-- pv_equiv track=rewrite | github.com/TheGhulam/aoc2024 | day9.py | find_free_spaces
-- ===== SOURCE A (Python) =====
-- def find_free_spaces(blocks):
--     """
--     Find all continuous spans of free space.
--     Returns a list of tuples (start_position, length).
--     """
--     free_spans = []
--     current_length = 0
--     start_pos = None
--
--     for pos, block in enumerate(blocks):
--         if block is None:
--             if start_pos is None:
--                 start_pos = pos
--             current_length += 1
--         else:
--             if current_length > 0:
--                 free_spans.append((start_pos, current_length))
--                 start_pos = None
--                 current_length = 0
--
--     # Don't forget to add the last span if it ends with free space
--     if current_length > 0:
--         free_spans.append((start_pos, current_length))
--
--     return free_spans
-- ===== SOURCE B (Python) =====
-- def find_free_spaces(blocks):
--     """
--     Find all continuous spans of free space.
--     Returns a list of tuples (start_position, length).
--     Two-pointer run scanning: find each maximal run of equal kind at once,
--     instead of a per-element state machine with a tail flush.
--     """
--     free_spans = []
--     pos = 0
--     i = 0
--     n = len(blocks)
--     while i < n:
--         is_free = blocks[i] is None
--         j = i + 1
--         while j < n and (blocks[j] is None) == is_free:
--             j += 1
--         if is_free:
--             free_spans.append((pos, j - i))
--         pos += j - i
--         i = j
--     return free_spans
-- ===== Notes on version B (the rewrite author's own statement) =====
-- stated objective: alternative
-- what changed: Replaced A's per-element state machine (current_length/start_pos with a post-loop tail flush) by a two-pointer scan that locates each maximal run of equal free/occupied kind at once and emits free runs with a running position counter, so no mid-run state or tail flush exists.
import Mathlib
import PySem

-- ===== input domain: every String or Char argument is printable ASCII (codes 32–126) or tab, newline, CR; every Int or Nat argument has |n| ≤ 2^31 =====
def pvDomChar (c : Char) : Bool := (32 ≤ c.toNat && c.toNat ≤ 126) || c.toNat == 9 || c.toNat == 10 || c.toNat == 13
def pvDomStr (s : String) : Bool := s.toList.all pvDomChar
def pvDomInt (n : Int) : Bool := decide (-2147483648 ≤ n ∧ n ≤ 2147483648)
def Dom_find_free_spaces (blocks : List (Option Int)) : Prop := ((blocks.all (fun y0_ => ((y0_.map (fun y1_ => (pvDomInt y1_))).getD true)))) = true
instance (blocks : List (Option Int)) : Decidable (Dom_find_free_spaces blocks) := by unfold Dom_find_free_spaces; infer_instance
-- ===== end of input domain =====

-- B replaces A's per-element state machine + tail flush by a two-pointer maximal-run scan; same values, same cost.

-- ===== PORT A =====
-- the for-loop over enumerate(blocks) with state (free_spans, current_length, start_pos), pos counted along
def pvALoop : List (Int × Int) → Int → Option Int → Int → List (Option Int) → List (Int × Int) × Int × Option Int
  | spans, cur, start, _, [] => (spans, cur, start)
  | spans, cur, start, pos, b :: rest =>
    match b with
    | none => pvALoop spans (cur + 1) (if start.isNone then some pos else start) (pos + 1) rest
    | some _ =>
      if cur > 0 then pvALoop (spans ++ [(start.getD 0, cur)]) 0 none (pos + 1) rest
      else pvALoop spans cur start (pos + 1) rest

def find_free_spaces (blocks : List (Option Int)) : List (Int × Int) :=
  let st := pvALoop [] 0 none 0 blocks
  -- the post-loop tail flush: if current_length > 0 then append the last span
  if st.2.1 > 0 then st.1 ++ [(st.2.2.getD 0, st.2.1)] else st.1

-- ===== PORT B =====
-- outer while: recursion on the remaining list; inner while (advancing j) = takeWhile/dropWhile of the run
def pvBGo (pos : Int) (free_spans : List (Int × Int)) : List (Option Int) → List (Int × Int)
  | [] => free_spans
  | b :: rest =>
    let k := b.isNone
    let len : Int := 1 + (rest.takeWhile (fun x => x.isNone == k)).length
    pvBGo (pos + len) (if k then free_spans ++ [(pos, len)] else free_spans)
      (rest.dropWhile (fun x => x.isNone == k))
termination_by l => l.length
decreasing_by
  exact Nat.lt_succ_of_le (List.length_dropWhile_le _ _)

def find_free_spaces_alt (blocks : List (Option Int)) : List (Int × Int) :=
  pvBGo 0 [] blocks

-- ===== PRECONDITION & SPEC =====
def Spec_find_free_spaces (blocks : List (Option Int)) (out : List (Int × Int)) : Prop := out = find_free_spaces_alt blocks
instance (blocks : List (Option Int)) (out : List (Int × Int)) : Decidable (Spec_find_free_spaces blocks out) := by unfold Spec_find_free_spaces; infer_instance

-- ===== CLAIM (what is proved, stated in full; the proofs are below) =====
def Claim_equal_find_free_spaces : Prop := ∀ (blocks : List (Option Int)), Dom_find_free_spaces blocks → Spec_find_free_spaces blocks (find_free_spaces blocks)

-- ===== LEMMAS AND PROOFS =====

-- reference function: the list of (start, length) of maximal free runs starting at position pos
def freeSpec (pos : Int) : List (Option Int) → List (Int × Int)
  | [] => []
  | none :: rest =>
      (pos, 1 + ((rest.takeWhile (fun x => x.isNone)).length : Int)) ::
        freeSpec (pos + 1 + ((rest.takeWhile (fun x => x.isNone)).length : Int))
          (rest.dropWhile (fun x => x.isNone))
  | some _ :: rest => freeSpec (pos + 1) rest
termination_by l => l.length
decreasing_by
  · exact Nat.lt_succ_of_le (List.length_dropWhile_le _ _)
  · simp

-- skipping a maximal run of occupied blocks does not change freeSpec
lemma freeSpec_skip (rest : List (Option Int)) : ∀ (pos : Int),
    freeSpec (pos + 1 + ((rest.takeWhile (fun x => x.isNone == false)).length : Int))
        (rest.dropWhile (fun x => x.isNone == false))
      = freeSpec (pos + 1) rest := by
  induction rest with
  | nil => intro pos; simp [freeSpec]
  | cons b r ih =>
    intro pos
    cases b with
    | none => simp [List.takeWhile, List.dropWhile]
    | some v =>
      have h := ih (pos + 1)
      rw [show List.takeWhile (fun x : Option Int => x.isNone == false) (some v :: r)
            = some v :: List.takeWhile (fun x => x.isNone == false) r from by simp,
          show List.dropWhile (fun x : Option Int => x.isNone == false) (some v :: r)
            = List.dropWhile (fun x => x.isNone == false) r from by simp,
          show freeSpec (pos + 1) (some v :: r) = freeSpec (pos + 1 + 1) r from by
            rw [freeSpec]]
      rw [show pos + 1 + (((some v :: List.takeWhile (fun x : Option Int => x.isNone == false) r).length : Nat) : Int)
            = pos + 1 + 1 + ((List.takeWhile (fun x : Option Int => x.isNone == false) r).length : Int) from by
          push_cast [List.length_cons]; ring]
      exact h

-- A's loop, started in the "no current run" state, appends exactly the free runs
lemma pvALoop_spec (blocks : List (Option Int)) : ∀ (spans : List (Int × Int)) (pos : Int),
    ((let st := pvALoop spans 0 none pos blocks
      if st.2.1 > 0 then st.1 ++ [(st.2.2.getD 0, st.2.1)] else st.1)
        = spans ++ freeSpec pos blocks)
    ∧ (∀ (cur s : Int), cur > 0 →
      (let st := pvALoop spans cur (some s) pos blocks
       if st.2.1 > 0 then st.1 ++ [(st.2.2.getD 0, st.2.1)] else st.1)
        = spans ++ (s, cur + ((blocks.takeWhile (fun x => x.isNone)).length : Int)) ::
            freeSpec (pos + ((blocks.takeWhile (fun x => x.isNone)).length : Int))
              (blocks.dropWhile (fun x => x.isNone))) := by
  induction blocks with
  | nil =>
    intro spans pos
    constructor
    · simp [pvALoop, freeSpec]
    · intro cur s hcur
      simp [pvALoop, freeSpec, hcur]
  | cons b rest ih =>
    intro spans pos
    cases b with
    | none =>
      constructor
      · have e : pvALoop spans 0 none pos (none :: rest)
            = pvALoop spans 1 (some pos) (pos + 1) rest := by
          norm_num [pvALoop]
        have h2 := (ih spans (pos + 1)).2 1 pos (by norm_num)
        simp only [e]
        rw [h2]
        simp [freeSpec, add_assoc]
      · intro cur s hcur
        have e : pvALoop spans cur (some s) pos (none :: rest)
            = pvALoop spans (cur + 1) (some s) (pos + 1) rest := by
          norm_num [pvALoop]
        have h2 := (ih spans (pos + 1)).2 (cur + 1) s (by omega)
        simp only [e]
        rw [h2]
        simp only [List.takeWhile, List.dropWhile, Option.isNone_none, List.length_cons]
        refine congrArg (spans ++ ·) ?_
        congr 1
        · congr 1
          push_cast; ring
        · congr 1
          push_cast; ring
    | some v =>
      constructor
      · have e : pvALoop spans 0 none pos (some v :: rest)
            = pvALoop spans 0 none (pos + 1) rest := by
          norm_num [pvALoop]
        have h1 := (ih spans (pos + 1)).1
        simp only [e]
        rw [h1]
        simp [freeSpec]
      · intro cur s hcur
        have e : pvALoop spans cur (some s) pos (some v :: rest)
            = pvALoop (spans ++ [(s, cur)]) 0 none (pos + 1) rest := by
          norm_num [pvALoop, hcur]
        have h1 := (ih (spans ++ [(s, cur)]) (pos + 1)).1
        simp only [e]
        rw [h1]
        simp [freeSpec, List.takeWhile, List.dropWhile]

-- B's two-pointer scan appends exactly the free runs (strong induction on the list length)
lemma pvBGo_spec_aux : ∀ (n : Nat) (blocks : List (Option Int)), blocks.length ≤ n →
    ∀ (pos : Int) (res : List (Int × Int)), pvBGo pos res blocks = res ++ freeSpec pos blocks := by
  intro n
  induction n with
  | zero =>
    intro blocks h pos res
    rw [List.eq_nil_iff_length_eq_zero.mpr (Nat.le_zero.mp h)]
    simp [pvBGo, freeSpec]
  | succ n ihn =>
    intro blocks h pos res
    cases blocks with
    | nil => simp [pvBGo, freeSpec]
    | cons b rest =>
      have hrest : rest.length ≤ n := by simpa using Nat.le_of_succ_le_succ h
      cases b with
      | none =>
        rw [pvBGo]
        simp only [Option.isNone_none]
        rw [ihn _ (le_trans (List.length_dropWhile_le _ _) hrest)]
        simp only [beq_true]
        rw [show freeSpec pos (none :: rest)
              = (pos, 1 + ((rest.takeWhile (fun x => x.isNone)).length : Int)) ::
                  freeSpec (pos + 1 + ((rest.takeWhile (fun x => x.isNone)).length : Int))
                    (rest.dropWhile (fun x => x.isNone)) from by rw [freeSpec]]
        simp [add_assoc]
      | some v =>
        rw [pvBGo]
        simp only [Option.isNone_some]
        rw [ihn _ (le_trans (List.length_dropWhile_le _ _) hrest)]
        rw [show pos + (1 + ((rest.takeWhile (fun x => x.isNone == false)).length : Int))
              = pos + 1 + ((rest.takeWhile (fun x => x.isNone == false)).length : Int) from by ring]
        rw [freeSpec_skip]
        rw [show freeSpec pos (some v :: rest) = freeSpec (pos + 1) rest from by rw [freeSpec]]
        simp

lemma pvBGo_spec (blocks : List (Option Int)) (pos : Int) (res : List (Int × Int)) :
    pvBGo pos res blocks = res ++ freeSpec pos blocks :=
  pvBGo_spec_aux blocks.length blocks le_rfl pos res

-- ===== VERDICT (by name: the statement is the Claim_ definition above) =====
theorem find_free_spaces_spec : Claim_equal_find_free_spaces := by
  intro blocks _
  show find_free_spaces blocks = find_free_spaces_alt blocks
  rw [find_free_spaces, find_free_spaces_alt, pvBGo_spec]
  exact (pvALoop_spec blocks [] 0).1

··········

=== PROBLEM DESCRIPTION ===
Give the number of lines in the records above that contain the word "statement". Reply with that number alone.

=== ANSWER BOX ===
2